И когда стали собираться ребята, когда собрался уже весь класс – Маша все плакала, никак не могла остановиться, а это был небывалый, удивительный случай – чтоб плакала Маша, и все с откровенной неприязнью смотрели на Риту, ведь их застали вдвоем. Никто не знал, в чем дело, но все сочувствовали Маше, все осуждали Риту, тем более что у нее вообще не было в классе друзей. И она уже думала не об истине, а о том лишь, чтобы не оказаться с глазу на глаз с целым классом – жутко было представить, как бы все на нее накинулись, – на нее и теперь смотрели так, что дай только Маша повод... Но повода Маша не дала, и это оказалось единственным, в чем Рите повезло тем утром...
Тогда она отправилась к Теренции Павловне, классной руководительнице девятого «Б». Собственно, даже не отправилась – ей и отправляться никуда не надо было, потому что Теренция Павловна сама пришла в девятый «Б», когда начался урок физкультуры.

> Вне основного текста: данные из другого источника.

-- pv_equiv track=rewrite | github.com/DragonlordNewb/sxl | sxlpy/utils.py | all_index_combos
-- ===== SOURCE A (Python) =====
-- from typing import Iterable
--
-- def all_index_combos(r: int, d: int) -> Iterable[list[int]]:
-- 	if r == 1:
-- 		for i in range(d):
-- 			yield [i]
-- 	else:
-- 		for i in range(d):
-- 			for x in all_index_combos(r - 1, d):
-- 				yield [i] + x
-- ===== SOURCE B (Python) =====
-- def all_index_combos(r: int, d: int):
--     # Counting formulation: enumerate n in range(d**r) and decode n into its
--     # r base-d digits (most significant first). Same lexicographic order as A.
--     if d <= 0:
--         return
--     for n in range(d ** r):
--         digits = []
--         for _ in range(r):
--             n, rem = divmod(n, d)
--             digits.append(rem)
--         yield digits[::-1]
-- ===== Notes on version B (the rewrite author's own statement) =====
-- stated objective: alternative
-- what changed: Replaces A's head recursion (for i in range(d): recurse on r-1) by a flat counting pass: enumerate n in range(d**r) and decode each n into its r base-d digits, most significant first.
import Mathlib
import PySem

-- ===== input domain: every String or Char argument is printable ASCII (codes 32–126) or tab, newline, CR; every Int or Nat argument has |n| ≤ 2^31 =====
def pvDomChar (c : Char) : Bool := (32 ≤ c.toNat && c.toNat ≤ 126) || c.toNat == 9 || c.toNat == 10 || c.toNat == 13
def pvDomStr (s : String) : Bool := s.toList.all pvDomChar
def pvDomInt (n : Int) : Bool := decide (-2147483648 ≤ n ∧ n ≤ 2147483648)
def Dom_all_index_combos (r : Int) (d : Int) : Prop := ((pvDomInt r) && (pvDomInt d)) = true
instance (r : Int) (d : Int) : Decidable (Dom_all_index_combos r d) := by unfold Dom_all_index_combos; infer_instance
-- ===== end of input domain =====

-- B replaces A's head recursion by enumerating n in range(d**r) and decoding n into its r
-- base-d digits (an arithmetic counting pass); equal return sequence on Pre_ (r ≥ 1 or d ≤ 0).

-- ===== PORT A =====
-- Literal port of the recursive generator, materialised as the list of yielded values.
-- The 'else if r ≤ 1 then []' branch is only a totality guard: there Python either yields
-- nothing (d ≤ 0 : range(d) is empty, matching []) or diverges (d ≥ 1, excluded by Pre_).
def all_index_combos (r : Int) (d : Int) : List (List Int) :=
  if r == 1 then
    (PySem.List.pyRange 0 d 1).map (fun i => [i])
  else if r ≤ 1 then []
  else
    (PySem.List.pyRange 0 d 1).flatMap (fun i =>
      (all_index_combos (r - 1) d).map (fun x => [i] ++ x))
termination_by r.toNat
decreasing_by
  rename_i h1 h2
  simp only [beq_iff_eq] at h1
  omega

-- ===== PORT B =====
-- inner loop of Source B: 'for _ in range(r): n, rem = divmod(n, d); digits.append(rem)',
-- followed by 'digits[::-1]'
def pvDecode : Nat → Int → Int → List Int → List Int
  | 0, _, _, digits => digits.reverse
  | f + 1, d, n, digits =>
      pvDecode f d (PySem.Int.floordiv n d) (digits ++ [PySem.Int.mod n d])

def all_index_combos_alt (r : Int) (d : Int) : List (List Int) :=
  if d ≤ 0 then []
  else (PySem.List.pyRange 0 (d ^ r.toNat) 1).map (fun n => pvDecode r.toNat d n [])

-- ===== PRECONDITION & SPEC =====
-- Pre_ excludes exactly r ≤ 0 with d ≥ 1, where Python A raises RecursionError
-- (the generator recurses on r-1 forever); everywhere else A returns normally.
def Pre_all_index_combos (r : Int) (d : Int) : Prop := 1 ≤ r ∨ d ≤ 0
instance (r : Int) (d : Int) : Decidable (Pre_all_index_combos r d) := by
  unfold Pre_all_index_combos; infer_instance

def pvWitness_all_index_combos : Int × Int := (2, 3)

def Spec_all_index_combos (r : Int) (d : Int) (out : List (List Int)) : Prop := out = all_index_combos_alt r d
instance (r : Int) (d : Int) (out : List (List Int)) : Decidable (Spec_all_index_combos r d out) := by unfold Spec_all_index_combos; infer_instance

-- ===== CLAIM (what is proved, stated in full; the proofs are below) =====
def Claim_equal_all_index_combos : Prop := ∀ (r : Int) (d : Int), Dom_all_index_combos r d → Pre_all_index_combos r d → Spec_all_index_combos r d (all_index_combos r d)

-- ===== LEMMAS AND PROOFS =====

-- proof-only helper: the least-significant-first digit stream pvDecode accumulates
def pvDigits : Nat → Int → Int → List Int
  | 0, _, _ => []
  | f + 1, d, n => PySem.Int.mod n d :: pvDigits f d (PySem.Int.floordiv n d)

theorem pvDecode_eq (f : Nat) (d : Int) :
    ∀ (n : Int) (acc : List Int), pvDecode f d n acc = (acc ++ pvDigits f d n).reverse := by
  induction f with
  | zero => intro n acc; simp [pvDecode, pvDigits]
  | succ f ih => intro n acc; simp [pvDecode, pvDigits, ih]

theorem pvDigits_split (d : Int) (hd : 0 < d) :
    ∀ (k : Nat) (i j : Int), 0 ≤ i → i < d → 0 ≤ j → j < d ^ k →
      pvDigits (k + 1) d (i * d ^ k + j) = pvDigits k d j ++ [i] := by
  intro k
  induction k with
  | zero =>
    intro i j hi0 hid hj0 hj1
    have hj : j = 0 := by simp at hj1; omega
    subst hj
    simp [pvDigits, PySem.Int.mod_eq_emod_of_pos hd, Int.emod_eq_of_lt hi0 hid]
  | succ k ih =>
    intro i j hi0 hid hj0 hj1
    have hmod : PySem.Int.mod (i * d ^ (k + 1) + j) d = PySem.Int.mod j d := by
      rw [PySem.Int.mod_eq_emod_of_pos hd, PySem.Int.mod_eq_emod_of_pos hd]
      have : i * d ^ (k + 1) + j = j + d * (i * d ^ k) := by ring
      rw [this, Int.add_mul_emod_self_left]
    have hdiv : PySem.Int.floordiv (i * d ^ (k + 1) + j) d = i * d ^ k + PySem.Int.floordiv j d := by
      rw [PySem.Int.floordiv_eq_ediv_of_pos hd, PySem.Int.floordiv_eq_ediv_of_pos hd]
      have : i * d ^ (k + 1) + j = j + i * d ^ k * d := by ring
      rw [this, Int.add_mul_ediv_right _ _ (by omega : d ≠ 0), Int.add_comm]
    show PySem.Int.mod _ d :: pvDigits (k + 1) d _ = (PySem.Int.mod j d :: pvDigits k d _) ++ [i]
    rw [hmod, hdiv]
    have hjq0 : 0 ≤ PySem.Int.floordiv j d := by
      rw [PySem.Int.floordiv_eq_ediv_of_pos hd]; exact Int.ediv_nonneg hj0 (le_of_lt hd)
    have hjq1 : PySem.Int.floordiv j d < d ^ k := by
      rw [PySem.Int.floordiv_lt_iff_lt_mul hd]
      calc j < d ^ (k + 1) := hj1
        _ = d ^ k * d := by ring
    rw [ih i (PySem.Int.floordiv j d) hi0 hid hjq0 hjq1]
    simp

-- range (a*b) split into blocks of size b
theorem range_mul_flatMap (f : Nat → List Int) :
    ∀ (a b : Nat), (List.range (a * b)).map f
      = (List.range a).flatMap (fun i => (List.range b).map (fun j => f (i * b + j))) := by
  intro a
  induction a with
  | zero => intro b; simp
  | succ a ih =>
    intro b
    have h1 : (a + 1) * b = a * b + b := by ring
    rw [h1, List.range_add, List.range_succ]
    simp [ih, List.map_map, Function.comp_def, Nat.add_comm (a * b)]

theorem A_char (D : Nat) (hD : 1 ≤ D) :
    ∀ k : Nat, all_index_combos ((k : Nat) + 1 : Int) (D : Int)
      = (List.range (D ^ (k + 1))).map (fun n : Nat => (pvDigits (k + 1) (D : Int) (n : Int)).reverse) := by
  intro k
  induction k with
  | zero =>
    rw [all_index_combos]
    simp only [if_pos (by simp : ((0 : Nat) + 1 : Int) == 1)]
    rw [PySem.List.pyRange_one]
    simp only [sub_zero, Int.toNat_natCast, Nat.zero_add, pow_one, List.map_map]
    apply List.map_congr_left
    intro n hn
    have hn' : (n : Int) < (D : Int) := by exact_mod_cast List.mem_range.mp hn
    simp [pvDigits, PySem.Int.mod_eq_emod_of_pos (by exact_mod_cast hD : (0:Int) < D),
      Int.emod_eq_of_lt (by positivity) hn']
  | succ k ih =>
    rw [all_index_combos]
    have hne : ¬ (((k : Nat) + 1 + 1 : Int) == 1) = true := by simp; omega
    rw [if_neg (by simp at hne ⊢; omega), if_neg (by omega)]
    have hstep : ((k : Nat) + 1 + 1 : Int) - 1 = ((k : Nat) + 1 : Int) := by ring
    push_cast
    rw [hstep, ih, PySem.List.pyRange_one]
    simp only [sub_zero, Int.toNat_natCast]
    have hpow : D ^ (k + 1 + 1) = D * D ^ (k + 1) := by ring
    rw [hpow, range_mul_flatMap]
    rw [List.flatMap_map]
    apply List.flatMap_congr
    intro i hi
    have hi' : (i : Int) < (D : Int) := by exact_mod_cast List.mem_range.mp hi
    rw [List.map_map]
    apply List.map_congr_left
    intro j hj
    have hj' : (j : Int) < (D : Int) ^ (k + 1) := by
      have := List.mem_range.mp hj
      exact_mod_cast this
    simp only [Function.comp_def, zero_add]
    have hcast : ((i * D ^ (k + 1) + j : Nat) : Int) = (i : Int) * (D : Int) ^ (k + 1) + (j : Int) := by
      push_cast; ring
    rw [hcast, pvDigits_split (D : Int) (by exact_mod_cast hD) (k + 1) (i : Int) (j : Int)
      (by positivity) hi' (by positivity) hj']
    simp

theorem A_nil_of_nonpos (r d : Int) (hd : d ≤ 0) : all_index_combos r d = [] := by
  rw [all_index_combos]
  rw [PySem.List.pyRange_one_eq_nil (by omega)]
  split_ifs <;> simp

-- ===== VERDICT (by name: the statement is the Claim_ definition above) =====
theorem all_index_combos_spec : Claim_equal_all_index_combos := by
  intro r d _ hpre
  unfold Spec_all_index_combos all_index_combos_alt
  by_cases hd : d ≤ 0
  · rw [if_pos hd, A_nil_of_nonpos r d hd]
  · rw [if_neg hd]
    replace hd : 0 < d := by omega
    have hr : 1 ≤ r := by rcases hpre with h | h; exact h; omega
    obtain ⟨k, hk⟩ : ∃ k : Nat, r = (k : Nat) + 1 := ⟨(r - 1).toNat, by omega⟩
    obtain ⟨D, hDD⟩ : ∃ D : Nat, d = (D : Int) := ⟨d.toNat, by omega⟩
    have hD : 1 ≤ D := by omega
    subst hk hDD
    rw [A_char D hD k]
    have htn : (((k : Nat) + 1 : Int)).toNat = k + 1 := by omega
    rw [htn, PySem.List.pyRange_one]
    have hp : (((D : Int) ^ (k + 1) - 0)).toNat = D ^ (k + 1) := by
      rw [sub_zero, ← Nat.cast_pow, Int.toNat_natCast]
    rw [hp, List.map_map]
    apply List.map_congr_left
    intro n _
    simp [pvDecode_eq]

Она сюда пришла для того, чтобы в тишине и уединении произвести подсчет баллов, которые получил ее класс по всем показателям, предусмотренным экспериментом, и принесла с собой маленькие портативные счеты, пластмассовые, с косточками-бусинками. В связи с вычислительными операциями, которыми занимались теперь учителя, завхоз Вдовицын закупил на базе три или четыре десятка счет, но то были обыкновенные, грубые, конторские счеты, и Теренция Павловна купила себе в «Детском мире» миниатюрные, игрушечные, однако, вполне пригодные для работы.
Что же до Риты, то она сказала преподавательнице физкультуры, что плохо себя чувствует, недомогает, что у нее озноб и кружится голова, и вернулась в класс из спортзала как раз в тот момент, когда Теренция Павловна, держа в одной руке надкушенный пончик из школьного буфета, другой уже начала пощелкивать красно-белыми бусинками.
Рита сначала извинилась, что отрывает Теренцию Павловну от ее важного, требующего сосредоточенности занятия, а потом села напротив Теренции Павловны, тяжело вздохнула и рассказала ей всю-всю горькую правду про Таню Ларионову...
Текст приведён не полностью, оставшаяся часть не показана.